• Your goal: Looking at the records below, count how many lines contain the string "excludes". Give that number alone.

• Entries shown:

----

-- pv_equiv track=rewrite | github.com/AsakuraAOI/Hypoc | core/comparison.py | parse_checkdata
-- ===== SOURCE A (Python) =====
-- from typing import List, Tuple, Dict, Optional
--
-- def parse_checkdata(content: str) -> List[Tuple[str, str]]:
--     """
--     解析checkdata文件
--     格式: [case_id]\ninput_lines...\n[case_id]\n...
--     Returns: [(case_id, input_text), ...]
--     """
--     inputs = []
--     lines = content.replace('\r\n', '\n').replace('\r', '\n').split('\n')
--     i = 0
--     while i < len(lines):
--         line = lines[i].strip()
--         if line.startswith('[') and line.endswith(']'):
--             case_id = line[1:-1]
--             i += 1
--             input_lines = []
--             while i < len(lines):
--                 next_line = lines[i].strip()
--                 if next_line.startswith('[') and next_line.endswith(']'):
--                     i -= 1
--                     break
--                 if next_line:
--                     input_lines.append(next_line)
--                 i += 1
--             inputs.append((case_id, '\n'.join(input_lines)))
--         else:
--             i += 1
--     return inputs
-- ===== SOURCE B (Python) =====
-- def parse_checkdata(content: str):
--     inputs = []
--     case_id = None
--     input_lines = []
--     for raw in content.replace('\r\n', '\n').replace('\r', '\n').split('\n'):
--         line = raw.strip()
--         if line.startswith('[') and line.endswith(']'):
--             if case_id is not None:
--                 inputs.append((case_id, '\n'.join(input_lines)))
--             case_id = line[1:-1]
--             input_lines = []
--         elif case_id is not None and line:
--             input_lines.append(line)
--     if case_id is not None:
--         inputs.append((case_id, '\n'.join(input_lines)))
--     return inputs
-- ===== Notes on version B (the rewrite author's own statement) =====
-- stated objective: simpler
-- what changed: Replaces the nested while-loops with index backtracking (i -= 1 re-examination) by one flat pass over the lines threading (current case_id, buffered input lines) and flushing on each new header and at EOF; Pre_ excludes inputs with two adjacent header lines, on which A loops forever (diverges) while B returns normally.
import Mathlib
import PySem

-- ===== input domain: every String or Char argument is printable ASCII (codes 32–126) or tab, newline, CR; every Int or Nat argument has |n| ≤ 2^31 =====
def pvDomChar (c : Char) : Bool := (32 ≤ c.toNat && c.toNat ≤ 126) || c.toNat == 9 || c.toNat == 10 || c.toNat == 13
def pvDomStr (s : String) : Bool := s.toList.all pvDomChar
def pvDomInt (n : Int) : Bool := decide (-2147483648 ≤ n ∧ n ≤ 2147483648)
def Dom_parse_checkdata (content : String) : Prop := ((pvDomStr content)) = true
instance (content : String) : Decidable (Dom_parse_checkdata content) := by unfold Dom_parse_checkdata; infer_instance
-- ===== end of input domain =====

-- B replaces A's nested while-loops with i -= 1 backtracking by one flat pass threading
-- (current case_id, buffered lines); objective: simpler.

-- ===== PORT A =====
-- inner while loop: collect non-empty stripped lines until the next [header] (then back up one) or EOF
def pvInnerA (lines : List String) (i : Nat) (buf : List String) : Nat × List String :=
  if h : i < lines.length then
    if PySem.Str.startswith (PySem.Str.strip lines[i]) "[" = true ∧
        PySem.Str.endswith (PySem.Str.strip lines[i]) "]" = true then
      (i - 1, buf)
    else
      pvInnerA lines (i + 1)
        (if PySem.Str.strip lines[i] ≠ "" then buf ++ [PySem.Str.strip lines[i]] else buf)
  else (i, buf)
termination_by lines.length - i

-- outer while loop; fuel only guards totality (the Python A diverges on adjacent header lines)
def pvOuterA (lines : List String) (fuel : Nat) (i : Nat) (acc : List (String × String)) :
    List (String × String) :=
  match fuel with
  | 0 => acc
  | fuel + 1 =>
    if h : i < lines.length then
      if PySem.Str.startswith (PySem.Str.strip lines[i]) "[" = true ∧
          PySem.Str.endswith (PySem.Str.strip lines[i]) "]" = true then
        pvOuterA lines fuel (pvInnerA lines (i + 1) []).1
          (acc ++ [(PySem.Str.slice (PySem.Str.strip lines[i]) (some 1) (some (-1)),
                    PySem.Str.join "\n" (pvInnerA lines (i + 1) []).2)])
      else
        pvOuterA lines fuel (i + 1) acc
    else acc

def parse_checkdata (content : String) : List (String × String) :=
  let lines := (PySem.Str.split? (PySem.Str.replace (PySem.Str.replace content "\r\n" "\n") "\r" "\n") "\n").getD []
  pvOuterA lines (lines.length + 2) 0 []

-- ===== PORT B =====
-- flush the pending case, if any (B does this on each new header and once at EOF)
def pvFlushB (st : List (String × String) × Option String × List String) :
    List (String × String) :=
  match st.2.1 with
  | some c => st.1 ++ [(c, PySem.Str.join "\n" st.2.2)]
  | none => st.1

-- one step of B's flat for-loop; state = (emitted cases, current case_id, buffered lines)
def pvStepB (st : List (String × String) × Option String × List String) (raw : String) :
    List (String × String) × Option String × List String :=
  if PySem.Str.startswith (PySem.Str.strip raw) "[" = true ∧
      PySem.Str.endswith (PySem.Str.strip raw) "]" = true then
    (pvFlushB st, some (PySem.Str.slice (PySem.Str.strip raw) (some 1) (some (-1))), [])
  else if st.2.1.isSome = true ∧ PySem.Str.strip raw ≠ "" then
    (st.1, st.2.1, st.2.2 ++ [PySem.Str.strip raw])
  else st

def parse_checkdata_alt (content : String) : List (String × String) :=
  let lines := (PySem.Str.split? (PySem.Str.replace (PySem.Str.replace content "\r\n" "\n") "\r" "\n") "\n").getD []
  pvFlushB (lines.foldl pvStepB ([], none, []))

-- ===== PRECONDITION & SPEC =====
def pvHdrP (s : String) : Bool :=
  PySem.Str.startswith (PySem.Str.strip s) "[" && PySem.Str.endswith (PySem.Str.strip s) "]"

def pvNoAdj : List String → Bool
  | a :: b :: rest => (!(pvHdrP a && pvHdrP b)) && pvNoAdj (b :: rest)
  | _ => true

-- Pre_ excludes exactly the inputs whose normalized line list contains two ADJACENT header
-- lines: there A's backtracking (i -= 1) re-enters the same header forever and never returns
-- (diverges), so no return value exists to match; A returns normally on every other input.
def Pre_parse_checkdata (content : String) : Prop :=
  pvNoAdj ((PySem.Str.split? (PySem.Str.replace (PySem.Str.replace content "\r\n" "\n") "\r" "\n") "\n").getD []) = true
instance (content : String) : Decidable (Pre_parse_checkdata content) := by
  unfold Pre_parse_checkdata; infer_instance

def pvWitness_parse_checkdata : String := "[a]\nx\n[b]\ny"

def Spec_parse_checkdata (content : String) (out : List (String × String)) : Prop :=
  out = parse_checkdata_alt content
instance (content : String) (out : List (String × String)) : Decidable (Spec_parse_checkdata content out) := by
  unfold Spec_parse_checkdata; infer_instance

-- ===== CLAIM (what is proved, stated in full; the proofs are below) =====
def Claim_equal_parse_checkdata : Prop := ∀ (content : String), Dom_parse_checkdata content → Pre_parse_checkdata content → Spec_parse_checkdata content (parse_checkdata content)

-- ===== LEMMAS AND PROOFS =====

-- the pending-case output, and B's fold written as plain recursion (proof devices)
def pvEmit (o : Option String) (buf : List String) : List (String × String) :=
  match o with
  | some c => [(c, PySem.Str.join "\n" buf)]
  | none => []

def pvBgo (l : List String) (o : Option String) (buf : List String) : List (String × String) :=
  match l with
  | [] => pvEmit o buf
  | raw :: rest =>
    if PySem.Str.startswith (PySem.Str.strip raw) "[" = true ∧
        PySem.Str.endswith (PySem.Str.strip raw) "]" = true then
      pvEmit o buf ++ pvBgo rest (some (PySem.Str.slice (PySem.Str.strip raw) (some 1) (some (-1)))) []
    else if o.isSome = true ∧ PySem.Str.strip raw ≠ "" then
      pvBgo rest o (buf ++ [PySem.Str.strip raw])
    else
      pvBgo rest o buf

theorem pvHdrP_true_iff (s : String) :
    pvHdrP s = true ↔ (PySem.Str.startswith (PySem.Str.strip s) "[" = true ∧
      PySem.Str.endswith (PySem.Str.strip s) "]" = true) := by
  rw [pvHdrP, Bool.and_eq_true]

theorem pvHdrP_not (s : String) (h : pvHdrP s = false) :
    ¬ (PySem.Str.startswith (PySem.Str.strip s) "[" = true ∧
      PySem.Str.endswith (PySem.Str.strip s) "]" = true) := by
  rw [← pvHdrP_true_iff, h]; exact Bool.false_ne_true

theorem pvNoAdj_tail (a : String) (l : List String) (h : pvNoAdj (a :: l) = true) :
    pvNoAdj l = true := by
  cases l with
  | nil => rfl
  | cons b rest => simp only [pvNoAdj, Bool.and_eq_true] at h; exact h.2

theorem pvNoAdj_head (a b : String) (l : List String) (h : pvNoAdj (a :: b :: l) = true)
    (ha : pvHdrP a = true) : pvHdrP b = false := by
  simp only [pvNoAdj, Bool.and_eq_true, Bool.not_eq_true', Bool.and_eq_false_iff] at h
  rcases h.1 with h1 | h1
  · rw [ha] at h1; exact Bool.noConfusion h1
  · exact h1

-- B's foldl + final flush equals pvBgo
theorem pvFoldB_eq (l : List String) :
    ∀ (acc : List (String × String)) (o : Option String) (buf : List String),
    pvFlushB (l.foldl pvStepB (acc, o, buf)) = acc ++ pvBgo l o buf := by
  induction l with
  | nil =>
    intro acc o buf
    cases o <;> simp [pvBgo, pvEmit, pvFlushB]
  | cons raw rest ih =>
    intro acc o buf
    rw [List.foldl_cons, pvBgo]
    by_cases hh : (PySem.Str.startswith (PySem.Str.strip raw) "[" = true ∧
        PySem.Str.endswith (PySem.Str.strip raw) "]" = true)
    · rw [pvStepB, if_pos hh, if_pos hh, ih]
      cases o <;> simp [pvFlushB, pvEmit]
    · rw [pvStepB, if_neg hh, if_neg hh]
      by_cases hc : (o.isSome = true ∧ PySem.Str.strip raw ≠ "")
      · rw [if_pos hc, if_pos hc, ih]
      · rw [if_neg hc, if_neg hc, ih]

----

• Response to the task: 2